Segment Open
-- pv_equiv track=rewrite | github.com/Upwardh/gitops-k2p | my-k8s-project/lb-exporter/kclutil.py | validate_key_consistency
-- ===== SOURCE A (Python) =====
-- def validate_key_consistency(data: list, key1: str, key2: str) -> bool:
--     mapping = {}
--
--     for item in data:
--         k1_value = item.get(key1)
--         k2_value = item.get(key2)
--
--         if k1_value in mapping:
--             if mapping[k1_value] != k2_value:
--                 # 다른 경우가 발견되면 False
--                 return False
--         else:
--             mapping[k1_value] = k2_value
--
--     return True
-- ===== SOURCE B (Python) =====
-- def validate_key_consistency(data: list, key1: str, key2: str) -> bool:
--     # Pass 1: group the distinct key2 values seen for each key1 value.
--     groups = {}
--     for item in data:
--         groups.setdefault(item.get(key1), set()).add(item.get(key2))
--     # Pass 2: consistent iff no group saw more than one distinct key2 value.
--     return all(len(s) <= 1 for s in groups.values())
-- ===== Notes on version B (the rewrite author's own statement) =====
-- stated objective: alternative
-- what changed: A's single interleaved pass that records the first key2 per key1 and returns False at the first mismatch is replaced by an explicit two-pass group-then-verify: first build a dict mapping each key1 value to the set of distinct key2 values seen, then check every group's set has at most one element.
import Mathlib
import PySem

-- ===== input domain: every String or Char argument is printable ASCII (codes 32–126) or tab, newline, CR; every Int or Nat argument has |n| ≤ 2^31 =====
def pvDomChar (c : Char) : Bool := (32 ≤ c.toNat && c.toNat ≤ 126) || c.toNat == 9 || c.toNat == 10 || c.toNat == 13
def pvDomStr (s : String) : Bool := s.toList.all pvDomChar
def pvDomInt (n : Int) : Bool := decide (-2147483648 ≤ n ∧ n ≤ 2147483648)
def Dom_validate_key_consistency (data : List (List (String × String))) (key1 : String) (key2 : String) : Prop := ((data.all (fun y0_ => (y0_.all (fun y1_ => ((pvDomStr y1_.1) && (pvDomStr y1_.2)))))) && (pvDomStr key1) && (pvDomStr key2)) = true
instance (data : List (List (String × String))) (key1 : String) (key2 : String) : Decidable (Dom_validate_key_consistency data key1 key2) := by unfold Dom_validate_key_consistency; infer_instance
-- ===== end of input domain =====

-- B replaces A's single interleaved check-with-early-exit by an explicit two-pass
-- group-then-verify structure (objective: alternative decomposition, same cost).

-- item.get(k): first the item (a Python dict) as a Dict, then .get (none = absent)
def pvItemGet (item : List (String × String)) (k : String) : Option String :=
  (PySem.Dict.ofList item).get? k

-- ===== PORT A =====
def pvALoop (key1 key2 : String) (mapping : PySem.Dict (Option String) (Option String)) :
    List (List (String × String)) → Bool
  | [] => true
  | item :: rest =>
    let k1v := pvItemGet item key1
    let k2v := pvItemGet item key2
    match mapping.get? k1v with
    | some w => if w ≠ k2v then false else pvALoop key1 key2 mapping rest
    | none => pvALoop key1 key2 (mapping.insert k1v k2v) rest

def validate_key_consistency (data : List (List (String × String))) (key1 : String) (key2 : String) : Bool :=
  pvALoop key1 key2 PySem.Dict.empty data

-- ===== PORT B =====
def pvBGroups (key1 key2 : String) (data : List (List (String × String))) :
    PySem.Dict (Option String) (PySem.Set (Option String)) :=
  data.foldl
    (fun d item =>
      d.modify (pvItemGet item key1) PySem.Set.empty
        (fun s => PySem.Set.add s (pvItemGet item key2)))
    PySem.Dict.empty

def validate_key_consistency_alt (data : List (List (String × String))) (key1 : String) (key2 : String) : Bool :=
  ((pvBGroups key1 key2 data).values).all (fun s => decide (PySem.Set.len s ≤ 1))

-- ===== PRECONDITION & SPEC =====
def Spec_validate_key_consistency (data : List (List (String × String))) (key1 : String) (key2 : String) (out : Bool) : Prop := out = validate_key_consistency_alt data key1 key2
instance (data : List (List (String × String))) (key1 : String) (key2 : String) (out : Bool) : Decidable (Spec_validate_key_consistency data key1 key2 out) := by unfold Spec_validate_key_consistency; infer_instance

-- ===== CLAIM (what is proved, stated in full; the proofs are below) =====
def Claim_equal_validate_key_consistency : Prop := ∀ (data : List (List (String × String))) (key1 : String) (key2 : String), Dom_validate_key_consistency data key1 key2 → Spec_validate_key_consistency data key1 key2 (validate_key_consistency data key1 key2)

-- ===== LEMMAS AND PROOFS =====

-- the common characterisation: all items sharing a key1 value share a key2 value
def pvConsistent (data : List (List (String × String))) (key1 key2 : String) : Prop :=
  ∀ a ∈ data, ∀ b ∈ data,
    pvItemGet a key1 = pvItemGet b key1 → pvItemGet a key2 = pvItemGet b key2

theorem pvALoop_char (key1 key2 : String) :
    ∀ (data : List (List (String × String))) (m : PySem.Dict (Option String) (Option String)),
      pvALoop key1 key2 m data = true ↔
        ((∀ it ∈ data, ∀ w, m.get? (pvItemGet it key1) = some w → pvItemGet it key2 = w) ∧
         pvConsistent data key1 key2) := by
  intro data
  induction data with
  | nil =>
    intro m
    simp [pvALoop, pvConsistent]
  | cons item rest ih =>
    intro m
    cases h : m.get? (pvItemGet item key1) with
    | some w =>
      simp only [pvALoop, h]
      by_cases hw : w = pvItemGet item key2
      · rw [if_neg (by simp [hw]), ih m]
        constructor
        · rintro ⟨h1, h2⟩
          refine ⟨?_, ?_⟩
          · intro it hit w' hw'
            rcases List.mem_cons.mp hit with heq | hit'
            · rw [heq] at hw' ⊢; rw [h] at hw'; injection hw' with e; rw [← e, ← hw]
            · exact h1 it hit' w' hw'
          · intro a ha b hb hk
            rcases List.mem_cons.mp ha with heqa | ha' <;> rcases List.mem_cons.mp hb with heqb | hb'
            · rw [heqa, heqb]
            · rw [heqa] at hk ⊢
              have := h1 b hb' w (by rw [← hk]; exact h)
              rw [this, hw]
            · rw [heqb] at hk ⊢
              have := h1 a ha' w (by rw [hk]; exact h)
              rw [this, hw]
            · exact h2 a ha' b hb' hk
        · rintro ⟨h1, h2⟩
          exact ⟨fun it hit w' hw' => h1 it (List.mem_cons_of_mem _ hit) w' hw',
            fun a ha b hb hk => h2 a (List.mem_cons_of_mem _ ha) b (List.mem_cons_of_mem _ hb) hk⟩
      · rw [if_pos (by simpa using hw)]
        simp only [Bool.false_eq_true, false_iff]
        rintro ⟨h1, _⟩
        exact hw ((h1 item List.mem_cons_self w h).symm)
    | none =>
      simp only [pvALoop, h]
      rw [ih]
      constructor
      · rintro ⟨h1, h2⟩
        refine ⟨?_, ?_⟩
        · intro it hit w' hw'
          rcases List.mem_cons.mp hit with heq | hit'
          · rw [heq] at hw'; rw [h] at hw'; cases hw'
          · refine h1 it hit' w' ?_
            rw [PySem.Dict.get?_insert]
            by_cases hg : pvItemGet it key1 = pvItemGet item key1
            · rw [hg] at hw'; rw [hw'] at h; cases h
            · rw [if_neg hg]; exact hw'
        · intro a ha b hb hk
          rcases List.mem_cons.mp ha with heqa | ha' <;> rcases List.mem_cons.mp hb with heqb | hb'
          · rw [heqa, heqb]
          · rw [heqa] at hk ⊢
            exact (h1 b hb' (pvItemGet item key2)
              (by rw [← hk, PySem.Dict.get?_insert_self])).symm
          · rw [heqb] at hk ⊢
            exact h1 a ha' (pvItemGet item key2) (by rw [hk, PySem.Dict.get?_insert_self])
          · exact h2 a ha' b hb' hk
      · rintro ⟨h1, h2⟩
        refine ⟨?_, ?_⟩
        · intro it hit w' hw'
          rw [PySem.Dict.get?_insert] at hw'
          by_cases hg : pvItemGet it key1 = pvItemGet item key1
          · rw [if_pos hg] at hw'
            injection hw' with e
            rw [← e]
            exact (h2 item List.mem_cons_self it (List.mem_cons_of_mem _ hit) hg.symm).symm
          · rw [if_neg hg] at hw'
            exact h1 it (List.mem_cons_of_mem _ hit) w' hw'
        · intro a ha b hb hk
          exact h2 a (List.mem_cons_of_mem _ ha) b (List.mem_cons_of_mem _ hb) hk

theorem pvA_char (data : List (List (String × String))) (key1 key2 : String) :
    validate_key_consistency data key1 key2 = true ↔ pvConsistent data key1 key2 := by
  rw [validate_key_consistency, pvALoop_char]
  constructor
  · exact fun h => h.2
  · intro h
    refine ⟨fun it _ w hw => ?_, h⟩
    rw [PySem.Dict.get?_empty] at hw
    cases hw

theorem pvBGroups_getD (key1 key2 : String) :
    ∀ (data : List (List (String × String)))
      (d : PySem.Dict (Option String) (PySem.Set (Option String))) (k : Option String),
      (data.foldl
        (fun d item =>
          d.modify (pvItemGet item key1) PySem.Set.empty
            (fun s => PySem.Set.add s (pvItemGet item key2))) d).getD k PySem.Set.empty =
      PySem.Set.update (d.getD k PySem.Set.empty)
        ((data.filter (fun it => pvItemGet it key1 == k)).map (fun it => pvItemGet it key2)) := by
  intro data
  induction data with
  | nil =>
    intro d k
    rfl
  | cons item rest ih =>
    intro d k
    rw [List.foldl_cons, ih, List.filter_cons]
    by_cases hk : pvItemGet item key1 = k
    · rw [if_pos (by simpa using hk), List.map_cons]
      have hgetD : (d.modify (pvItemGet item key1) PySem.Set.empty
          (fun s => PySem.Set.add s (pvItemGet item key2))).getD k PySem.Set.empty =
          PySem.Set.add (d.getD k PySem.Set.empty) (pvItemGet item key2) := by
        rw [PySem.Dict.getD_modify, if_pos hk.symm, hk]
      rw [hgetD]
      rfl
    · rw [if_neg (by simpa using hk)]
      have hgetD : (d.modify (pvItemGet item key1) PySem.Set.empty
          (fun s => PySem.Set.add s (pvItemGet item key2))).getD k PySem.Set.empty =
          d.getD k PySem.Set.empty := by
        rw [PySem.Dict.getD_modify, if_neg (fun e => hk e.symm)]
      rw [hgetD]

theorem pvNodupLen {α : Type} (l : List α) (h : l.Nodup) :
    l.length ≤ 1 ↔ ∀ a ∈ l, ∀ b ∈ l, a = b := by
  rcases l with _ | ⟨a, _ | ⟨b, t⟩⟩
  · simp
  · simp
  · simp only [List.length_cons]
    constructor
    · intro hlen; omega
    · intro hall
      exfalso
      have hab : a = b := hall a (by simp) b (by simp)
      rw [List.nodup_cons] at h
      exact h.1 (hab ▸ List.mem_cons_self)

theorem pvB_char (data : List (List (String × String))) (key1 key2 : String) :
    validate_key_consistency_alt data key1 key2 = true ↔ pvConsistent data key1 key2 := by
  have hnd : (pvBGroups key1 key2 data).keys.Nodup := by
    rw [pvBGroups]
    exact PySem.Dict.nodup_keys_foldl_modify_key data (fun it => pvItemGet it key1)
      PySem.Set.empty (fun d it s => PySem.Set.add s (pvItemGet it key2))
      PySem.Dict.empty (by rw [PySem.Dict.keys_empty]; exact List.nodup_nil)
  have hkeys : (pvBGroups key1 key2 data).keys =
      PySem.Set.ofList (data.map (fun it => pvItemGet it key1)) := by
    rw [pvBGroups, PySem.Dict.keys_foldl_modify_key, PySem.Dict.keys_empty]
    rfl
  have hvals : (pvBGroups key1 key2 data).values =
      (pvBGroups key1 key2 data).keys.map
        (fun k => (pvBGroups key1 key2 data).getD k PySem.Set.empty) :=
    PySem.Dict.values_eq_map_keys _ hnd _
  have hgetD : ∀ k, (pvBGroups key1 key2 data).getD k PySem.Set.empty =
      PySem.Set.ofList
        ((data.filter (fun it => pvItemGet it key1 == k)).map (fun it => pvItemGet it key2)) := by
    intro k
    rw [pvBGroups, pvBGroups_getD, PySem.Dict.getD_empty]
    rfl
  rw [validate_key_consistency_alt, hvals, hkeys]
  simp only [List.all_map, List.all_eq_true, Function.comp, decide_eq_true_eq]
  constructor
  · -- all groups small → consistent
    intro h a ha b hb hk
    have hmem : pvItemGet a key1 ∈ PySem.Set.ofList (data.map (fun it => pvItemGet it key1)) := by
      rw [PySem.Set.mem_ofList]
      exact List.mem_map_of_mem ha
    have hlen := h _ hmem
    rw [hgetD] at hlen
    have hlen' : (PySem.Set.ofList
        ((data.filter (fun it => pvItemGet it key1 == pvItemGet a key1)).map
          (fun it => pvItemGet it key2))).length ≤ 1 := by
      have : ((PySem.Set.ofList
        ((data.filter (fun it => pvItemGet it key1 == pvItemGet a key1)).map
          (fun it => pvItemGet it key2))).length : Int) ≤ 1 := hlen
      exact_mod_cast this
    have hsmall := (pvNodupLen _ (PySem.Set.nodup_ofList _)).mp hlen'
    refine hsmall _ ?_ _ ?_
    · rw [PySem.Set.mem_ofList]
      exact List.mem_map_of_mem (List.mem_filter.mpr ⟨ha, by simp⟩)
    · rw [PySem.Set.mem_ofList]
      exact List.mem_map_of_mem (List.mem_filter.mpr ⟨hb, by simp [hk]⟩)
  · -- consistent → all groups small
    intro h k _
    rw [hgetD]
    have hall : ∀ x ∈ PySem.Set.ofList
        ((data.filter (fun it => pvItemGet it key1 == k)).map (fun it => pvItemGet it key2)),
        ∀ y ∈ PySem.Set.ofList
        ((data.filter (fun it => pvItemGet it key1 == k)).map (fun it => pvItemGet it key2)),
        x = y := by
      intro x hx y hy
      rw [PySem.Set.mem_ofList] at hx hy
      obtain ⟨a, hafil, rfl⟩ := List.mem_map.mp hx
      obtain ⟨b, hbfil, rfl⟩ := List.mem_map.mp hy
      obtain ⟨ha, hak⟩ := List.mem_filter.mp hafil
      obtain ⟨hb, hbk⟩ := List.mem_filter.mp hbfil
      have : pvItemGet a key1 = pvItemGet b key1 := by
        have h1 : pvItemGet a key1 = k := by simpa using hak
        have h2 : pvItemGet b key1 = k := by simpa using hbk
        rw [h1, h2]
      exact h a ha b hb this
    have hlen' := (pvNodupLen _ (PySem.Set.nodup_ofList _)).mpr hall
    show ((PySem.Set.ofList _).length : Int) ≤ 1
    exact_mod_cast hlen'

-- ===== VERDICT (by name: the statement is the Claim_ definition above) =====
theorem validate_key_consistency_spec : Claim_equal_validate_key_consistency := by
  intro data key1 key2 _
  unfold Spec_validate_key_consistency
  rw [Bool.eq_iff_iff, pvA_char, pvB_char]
Segment Closed
**Work instruction**
Search the material for "rest" and copy each matching line.

**Reply to the exercise**
  | item :: rest =>
    | some w => if w ≠ k2v then false else pvALoop key1 key2 mapping rest
    | none => pvALoop key1 key2 (mapping.insert k1v k2v) rest
  | cons item rest ih =>
  | cons item rest ih =>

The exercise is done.